-- pv_equiv track=rewrite | github.com/Rafael-Tinelli/comparador-consorcios-data | transform/build_read_models.py | build_ranking_lookup
-- ===== SOURCE A (Python) =====
-- from typing import Any, Dict, Iterable, List, Optional, Tuple
--
-- def build_ranking_lookup(rankings: List[Dict[str, Any]]) -> Dict[str, Dict[str, Any]]:
--     lookup = {}
--
--     for row in rankings:
--         cnpj = row.get("cnpj_root") or row.get("cnpj")
--         if cnpj:
--             lookup[f"cnpj:{cnpj}"] = row
--
--         key = row.get("normalized_name")
--         if key and f"name:{key}" not in lookup:
--             lookup[f"name:{key}"] = row
--
--     return lookup
-- ===== SOURCE B (Python) =====
-- def _row_events(row):
--     events = []
--     c = row.get("cnpj_root") or row.get("cnpj")
--     if c:
--         events.append((f"cnpj:{c}", row, True))
--     n = row.get("normalized_name")
--     if n:
--         events.append((f"name:{n}", row, False))
--     return events
--
--
-- def build_ranking_lookup(rankings):
--     events = []
--     for row in rankings:
--         events += _row_events(row)
--     first = {}
--     last = {}
--     for key, row, is_cnpj in events:
--         first.setdefault(key, (row, is_cnpj))
--         last[key] = row
--     return {key: (last[key] if is_cnpj else row) for key, (row, is_cnpj) in first.items()}
-- ===== Notes on version B (the rewrite author's own statement) =====
-- stated objective: alternative
-- what changed: A threads one dict through a single stateful loop (overwrite for cnpj keys, insert-if-absent for name keys); B instead flattens the rows into a flat (key, row, kind) event stream, records the first and last occurrence per key in one grouping pass, and builds the result dict from the first-occurrence order, taking the last row for cnpj keys and the first row for name keys.
import Mathlib
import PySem

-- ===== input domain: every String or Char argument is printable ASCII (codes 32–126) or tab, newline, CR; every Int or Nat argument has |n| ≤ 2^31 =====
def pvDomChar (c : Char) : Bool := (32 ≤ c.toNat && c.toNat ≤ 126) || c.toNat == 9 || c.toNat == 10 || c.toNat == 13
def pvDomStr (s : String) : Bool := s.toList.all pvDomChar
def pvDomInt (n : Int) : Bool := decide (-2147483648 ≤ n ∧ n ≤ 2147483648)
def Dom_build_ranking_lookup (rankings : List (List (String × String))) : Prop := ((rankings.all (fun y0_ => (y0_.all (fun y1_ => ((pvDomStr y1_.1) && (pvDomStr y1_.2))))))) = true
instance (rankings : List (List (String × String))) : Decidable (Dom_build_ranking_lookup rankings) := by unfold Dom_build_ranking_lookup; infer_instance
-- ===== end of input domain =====

-- B replaces A's single stateful dict loop by a flat (key, row, kind) event stream grouped in one
-- pass (first/last occurrence per key); objective: alternative decomposition, same asymptotic cost.

-- ===== PORT A =====
-- row.get(k): first-match lookup in the association list (Python dict keys are unique)
def pvRowGet (row : List (String × String)) (k : String) : Option String :=
  (row.find? (fun p => p.1 == k)).map (fun p => p.2)

-- Python `a or b` on two Optional[str] values (None and "" are falsy)
def pvOr (a b : Option String) : Option String :=
  match a with
  | some s => if s = "" then b else some s
  | none => b

-- the body of A's `for row in rankings` loop
def pvRowStepA (lookup : PySem.Dict String (List (String × String)))
    (row : List (String × String)) : PySem.Dict String (List (String × String)) :=
  let lookup1 :=
    match pvOr (pvRowGet row "cnpj_root") (pvRowGet row "cnpj") with
    | some c => if c = "" then lookup else lookup.insert ("cnpj:" ++ c) row
    | none => lookup
  match pvRowGet row "normalized_name" with
  | some k =>
      if k = "" then lookup1
      else if lookup1.contains ("name:" ++ k) then lookup1
      else lookup1.insert ("name:" ++ k) row
  | none => lookup1

def build_ranking_lookup (rankings : List (List (String × String))) : List (String × List (String × String)) :=
  (rankings.foldl pvRowStepA PySem.Dict.empty).items

-- ===== PORT B =====
-- _row_events(row) from Source B
def pvRowEvents (row : List (String × String)) : List (String × List (String × String) × Bool) :=
  let events : List (String × List (String × String) × Bool) := []
  let events :=
    match pvOr (pvRowGet row "cnpj_root") (pvRowGet row "cnpj") with
    | some c => if c = "" then events else events ++ [("cnpj:" ++ c, row, true)]
    | none => events
  match pvRowGet row "normalized_name" with
  | some n => if n = "" then events else events ++ [("name:" ++ n, row, false)]
  | none => events

def build_ranking_lookup_alt (rankings : List (List (String × String))) : List (String × List (String × String)) :=
  let events := rankings.foldl (fun es row => es ++ pvRowEvents row) []
  let fl := events.foldl
    (fun (p : PySem.Dict String (List (String × String) × Bool) × PySem.Dict String (List (String × String))) e =>
      (p.1.setdefault e.1 (e.2.1, e.2.2), p.2.insert e.1 e.2.1))
    (PySem.Dict.empty, PySem.Dict.empty)
  -- final dict comprehension; `last[key]` never misses (every key of `first` is in `last`),
  -- so the `.getD` default is never used — exact
  (PySem.Dict.ofList (fl.1.items.map (fun q =>
    (q.1, if q.2.2 then ((fl.2.get? q.1).getD q.2.1) else q.2.1)))).items

-- ===== PRECONDITION & SPEC =====
def Spec_build_ranking_lookup (rankings : List (List (String × String))) (out : List (String × List (String × String))) : Prop := out = build_ranking_lookup_alt rankings
instance (rankings : List (List (String × String))) (out : List (String × List (String × String))) : Decidable (Spec_build_ranking_lookup rankings out) := by unfold Spec_build_ranking_lookup; infer_instance

-- ===== CLAIM (what is proved, stated in full; the proofs are below) =====
def Claim_equal_build_ranking_lookup : Prop := ∀ (rankings : List (List (String × String))), Dom_build_ranking_lookup rankings → Spec_build_ranking_lookup rankings (build_ranking_lookup rankings)

-- ===== LEMMAS AND PROOFS =====

-- A's dict update for one event
def pvStep (d : PySem.Dict String (List (String × String)))
    (e : String × List (String × String) × Bool) : PySem.Dict String (List (String × String)) :=
  if e.2.2 then d.insert e.1 e.2.1
  else if d.contains e.1 then d else d.insert e.1 e.2.1

-- B's two accumulators for one event
def pvFirstStep (f : PySem.Dict String (List (String × String) × Bool))
    (e : String × List (String × String) × Bool) : PySem.Dict String (List (String × String) × Bool) :=
  f.setdefault e.1 (e.2.1, e.2.2)

def pvLastStep (l : PySem.Dict String (List (String × String)))
    (e : String × List (String × String) × Bool) : PySem.Dict String (List (String × String)) :=
  l.insert e.1 e.2.1

-- the value the final dict comprehension assigns to one entry of `first`
def pvVal (l : PySem.Dict String (List (String × String)))
    (q : String × List (String × String) × Bool) : String × List (String × String) :=
  (q.1, if q.2.2 then ((l.get? q.1).getD q.2.1) else q.2.1)

-- every event's kind bool is readable off its key's first character ('cnpj:…' vs 'name:…')
def pvKind (e : String × List (String × String) × Bool) : Prop :=
  e.1.toList.head? = some (if e.2.2 then 'c' else 'n')

theorem pvKind_rowEvents (row : List (String × String)) :
    ∀ e ∈ pvRowEvents row, pvKind e := by
  intro e he
  unfold pvRowEvents at he
  rcases h1 : pvOr (pvRowGet row "cnpj_root") (pvRowGet row "cnpj") with _ | c <;>
    rcases h2 : pvRowGet row "normalized_name" with _ | n <;>
    simp only [h1, h2] at he <;> (try split_ifs at he) <;>
    simp only [List.mem_append, List.mem_singleton, List.not_mem_nil, false_or] at he <;>
    first
    | exact he.elim
    | (subst he; simp [pvKind, String.toList_append])
    | (rcases he with he | he <;> subst he <;> simp [pvKind, String.toList_append])

theorem pvRowStepA_eq_foldl (lookup : PySem.Dict String (List (String × String)))
    (row : List (String × String)) :
    pvRowStepA lookup row = (pvRowEvents row).foldl pvStep lookup := by
  unfold pvRowStepA pvRowEvents
  rcases h1 : pvOr (pvRowGet row "cnpj_root") (pvRowGet row "cnpj") with _ | c <;>
    rcases h2 : pvRowGet row "normalized_name" with _ | n <;>
    simp only [] <;> (try split_ifs) <;> simp [pvStep, List.foldl, *]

Exercise details: Scan the records above for the word "loop" and return every line where it occurs.

Result:
-- what changed: A threads one dict through a single stateful loop (overwrite for cnpj keys, insert-if-absent for name keys); B instead flattens the rows into a flat (key, row, kind) event stream, records the first and last occurrence per key in one grouping pass, and builds the result dict from the first-occurrence order, taking the last row for cnpj keys and the first row for name keys.
-- B replaces A's single stateful dict loop by a flat (key, row, kind) event stream grouped in one
-- the body of A's `for row in rankings` loop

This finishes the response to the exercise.